I think, no matter what you might say, you’ll grab the rope, but maybe not until after the bush begins to give way.
If you don’t grab the rope out of spite; because you don’t want to give him the satisfaction of saving you, then you die.
If you do grab the rope, then you’ve demonstrated that, no matter how untrustworthy a person is, if the need is great enough, you’ll trust him.
After he hauls you back up and you catch your breath, you might not fall into his arms and live happily ever after. The wounds of the past are still unhealed. He may have saved your life, but he’s still a jerk. However, you have succeeded in setting aside your differences to work together towards an important goal. You briefly re-negotiated your relationship.
I tell this story as a way of saying that sometimes, not only when you fall off a cliff, you still have a need that only your former loved one will satisfy. When that happens, you re-negotiate your relationship.
The re-negotiated relationship
Once a relationship is made for one purpose, it’s possible to change that purpose to another. When you get together with someone to hang on Friday nights and end up having sex, you re-negotiated the relationship.
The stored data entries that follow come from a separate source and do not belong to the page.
-- Assembly on the list level.
lemma pvMain (cs : List Char) :
    formatear_nombre_apellido (String.ofList cs) = formatear_nombre_apellido_alt (String.ofList cs) := by
  simp only [formatear_nombre_apellido, formatear_nombre_apellido_alt, generar_titulo,
    String.toList_ofList]
  rw [pvAux_eq_filter]
  have htrim := pvTrim_loop ((cs.filter pvKeep).length : Int) (cs.filter pvKeep) 0 [] (by simp)
  push_cast at htrim
  rw [htrim]
  simp only [List.nil_append]
  set aux := cs.filter pvKeep with haux
  set ret := if aux.getLast? = some ' ' then aux.dropLast else aux with hret
  have hsame : (if PySem.Chars.endswith aux [' '] = true then aux.dropLast else aux) = ret := by
    rw [pvEndswith_space]
    by_cases h : aux.getLast? = some ' ' <;> simp [hret, h]
  rw [hsame]
  have htit := pvTitulo_loop ret ret 0 [] rfl
  push_cast at htit
  simp only [List.nil_append, Bool.true_or] at htit
  rw [htit, pvSplitOn_eq]
  rcases h : pvSplitChar ret with _ | ⟨w, ws⟩
  · exact absurd h (pvSplitChar_ne_nil ret)
  · rw [pvJoin_eq, (pvTitl_split ret w ws h).1]

-- ===== VERDICT (by name: the statement is the Claim_ definition above) =====
theorem formatear_nombre_apellido_spec : Claim_equal_formatear_nombre_apellido := by
  intro cadena _
  unfold Spec_formatear_nombre_apellido
  have := pvMain cadena.toList
  simpa using this
-- pv_equiv track=rewrite | github.com/dani1552/coding-test-js | 프로그래머스/0/181879. 길이에 따른 연산/길이에 따른 연산.py | solution
-- ===== SOURCE A (Python) =====
-- def solution(num_list):
--     answer = 1
--
--     for n in num_list:
--         if len(num_list) > 10:
--             answer += n
--         else:
--             answer *= n
--
--     if len(num_list) > 10:
--         return answer - 1
--     else:
--         return answer
-- ===== SOURCE B (Python) =====
-- def _reduce(add, xs):
--     # divide and conquer: combine halves with + or *
--     if not xs:
--         return 0 if add else 1
--     if len(xs) == 1:
--         return xs[0]
--     mid = len(xs) // 2
--     left = _reduce(add, xs[:mid])
--     right = _reduce(add, xs[mid:])
--     return left + right if add else left * right
--
-- def solution(num_list):
--     return _reduce(len(num_list) > 10, num_list)
-- ===== Notes on version B (the rewrite author's own statement) =====
-- stated objective: alternative
-- what changed: Replaces A's single left-to-right accumulator loop (with a per-element length test and a final '- 1' fixup) by a recursive divide-and-conquer reduction: the operation (+ or *) is chosen once from the length, then the list is split in halves and the two sub-results are combined.
import Mathlib
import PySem

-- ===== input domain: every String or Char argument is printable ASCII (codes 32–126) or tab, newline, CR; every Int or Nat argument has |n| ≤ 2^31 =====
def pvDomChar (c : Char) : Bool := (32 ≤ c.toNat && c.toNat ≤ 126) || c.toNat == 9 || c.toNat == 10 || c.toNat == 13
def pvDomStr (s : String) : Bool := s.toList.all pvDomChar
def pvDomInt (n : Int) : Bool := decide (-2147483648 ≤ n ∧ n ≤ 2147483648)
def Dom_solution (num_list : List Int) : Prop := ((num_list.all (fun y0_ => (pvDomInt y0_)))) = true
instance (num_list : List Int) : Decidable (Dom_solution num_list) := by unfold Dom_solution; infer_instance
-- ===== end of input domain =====

-- B replaces A's single accumulator loop by a divide-and-conquer reduction (alternative decomposition, same cost).


-- ===== PORT A =====
-- literal transliteration: accumulator loop with the per-element length test, then the final fixup
def solution (num_list : List Int) : Int :=
  let answer : Int := 1
  let answer := num_list.foldl (fun answer n =>
    if num_list.length > 10 then answer + n else answer * n) answer
  if num_list.length > 10 then answer - 1 else answer

-- ===== PORT B =====
-- divide-and-conquer reduction: split at the midpoint, combine halves with + or *
def dcReduce (add : Bool) (xs : List Int) : Int :=
  if xs = [] then (if add then 0 else 1)
  else if xs.length = 1 then xs.headI
  else
    let mid := xs.length / 2
    let left := dcReduce add (xs.take mid)
    let right := dcReduce add (xs.drop mid)
    if add then left + right else left * right
  termination_by xs.length
  decreasing_by
  · simp [List.length_take]
    rename_i h0 h1
    have : xs.length ≠ 0 := by simpa [List.length_eq_zero_iff] using h0
    omega
  · simp [List.length_drop]
    rename_i h0 h1
    have : xs.length ≠ 0 := by simpa [List.length_eq_zero_iff] using h0
    omega

def solution_alt (num_list : List Int) : Int :=
  dcReduce (num_list.length > 10) num_list

-- ===== PRECONDITION & SPEC =====
def Spec_solution (num_list : List Int) (out : Int) : Prop := out = solution_alt num_list
instance (num_list : List Int) (out : Int) : Decidable (Spec_solution num_list out) := by unfold Spec_solution; infer_instance

-- ===== CLAIM (what is proved, stated in full; the proofs are below) =====
def Claim_equal_solution : Prop := ∀ (num_list : List Int), Dom_solution num_list → Spec_solution num_list (solution num_list)

-- ===== LEMMAS AND PROOFS =====
-- the divide-and-conquer reduction computes the sum (add = true) or the product (add = false)
theorem dcReduce_eval (add : Bool) (xs : List Int) :
    dcReduce add xs = if add then xs.sum else xs.prod := by
  induction xs using dcReduce.induct (add := add) with
  | case1 h => simp [dcReduce, h]
  | case2 h => simp [dcReduce, h]
  | case3 xs h0 h1 =>
    obtain ⟨a, ha⟩ := List.length_eq_one_iff.mp h1
    subst ha; cases add <;> simp [dcReduce]
  | case4 xs h0 h1 mid ha ihl ihr =>
    subst ha
    rw [dcReduce]
    simp only [h0, h1, if_false, if_true]
    simp only [if_true] at ihl ihr
    show dcReduce true (List.take mid xs) + dcReduce true (List.drop mid xs) = xs.sum
    rw [ihl, ihr, ← List.sum_append, List.take_append_drop]
  | case5 xs h0 h1 mid ha ihl ihr =>
    have ha' : add = false := by simpa using ha
    subst ha'
    rw [dcReduce]
    simp only [h0, h1, if_false, Bool.false_eq_true]
    simp only [Bool.false_eq_true, if_false] at ihl ihr
    show dcReduce false (List.take mid xs) * dcReduce false (List.drop mid xs) = xs.prod
    rw [ihl, ihr, ← List.prod_append, List.take_append_drop]

-- loop invariant for A's sum branch
theorem pv_foldl_add (xs : List Int) (a : Int) :
    xs.foldl (fun acc n => acc + n) a = a + xs.sum := by
  induction xs generalizing a with
  | nil => simp
  | cons x xs ih => simp [List.foldl, ih, List.sum_cons]; ring

-- loop invariant for A's product branch
theorem pv_foldl_mul (xs : List Int) (a : Int) :
    xs.foldl (fun acc n => acc * n) a = a * xs.prod := by
  induction xs generalizing a with
  | nil => simp
  | cons x xs ih => simp [List.foldl, ih, List.prod_cons]; ring

-- ===== VERDICT (by name: the statement is the Claim_ definition above) =====
theorem solution_spec : Claim_equal_solution := by
  intro num_list _
  unfold Spec_solution solution solution_alt
  rw [dcReduce_eval]
  by_cases h : num_list.length > 10
  · simp only [h, decide_true, if_true]
    rw [pv_foldl_add]; ring
  · simp only [h, decide_false, if_false, Bool.false_eq_true]
    rw [pv_foldl_mul]; ring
When you decide to be exclusive, you’ve re-negotiated it again; and again, when you give her a ring. Before you know it, your relationship is all about raising kids and paying off a mortgage. Hopefully, you still enjoy each other’s company on Friday nights. In long, vibrant marriages, purposes accumulate. In ailing ones, they die off.
If you have lost some purposes, but others remain, then it may make sense to re-negotiate the relationship. People do this all the time when they get a divorce but cooperate with each other to raise kids. They say their union is finished, but it’s really not; it’s been converted into another kind of union, working together towards a different purpose.
The couple might not achieve authentic reconciliation this way; they never go back to the fullness of their relationship as it existed before. You don’t need to trust that your husband won’t sleep with other women, for example, you just need to trust that he’ll bring back the kids. These can be very satisfying and valuable relationships, nonetheless, for both of you and, especially, for the kids.
Re-negotiating and growing up
You can see this process of re-negotiation in any healthy relationship between parents and children. In early childhood, parents are responsible for everything and they can claim almost complete access to their child. When you were young, you crapped in your pants and your parents had to clean you up. When they did so, they would touch you in a private area. As you got older, you had to clean yourself up and doing so; you earned the right to set boundaries on your parents. As an adult, your parents can’t touch your ass; they may even have to knock before they can come in your house; but you can have a very satisfying, valuable relationship with them, nonetheless.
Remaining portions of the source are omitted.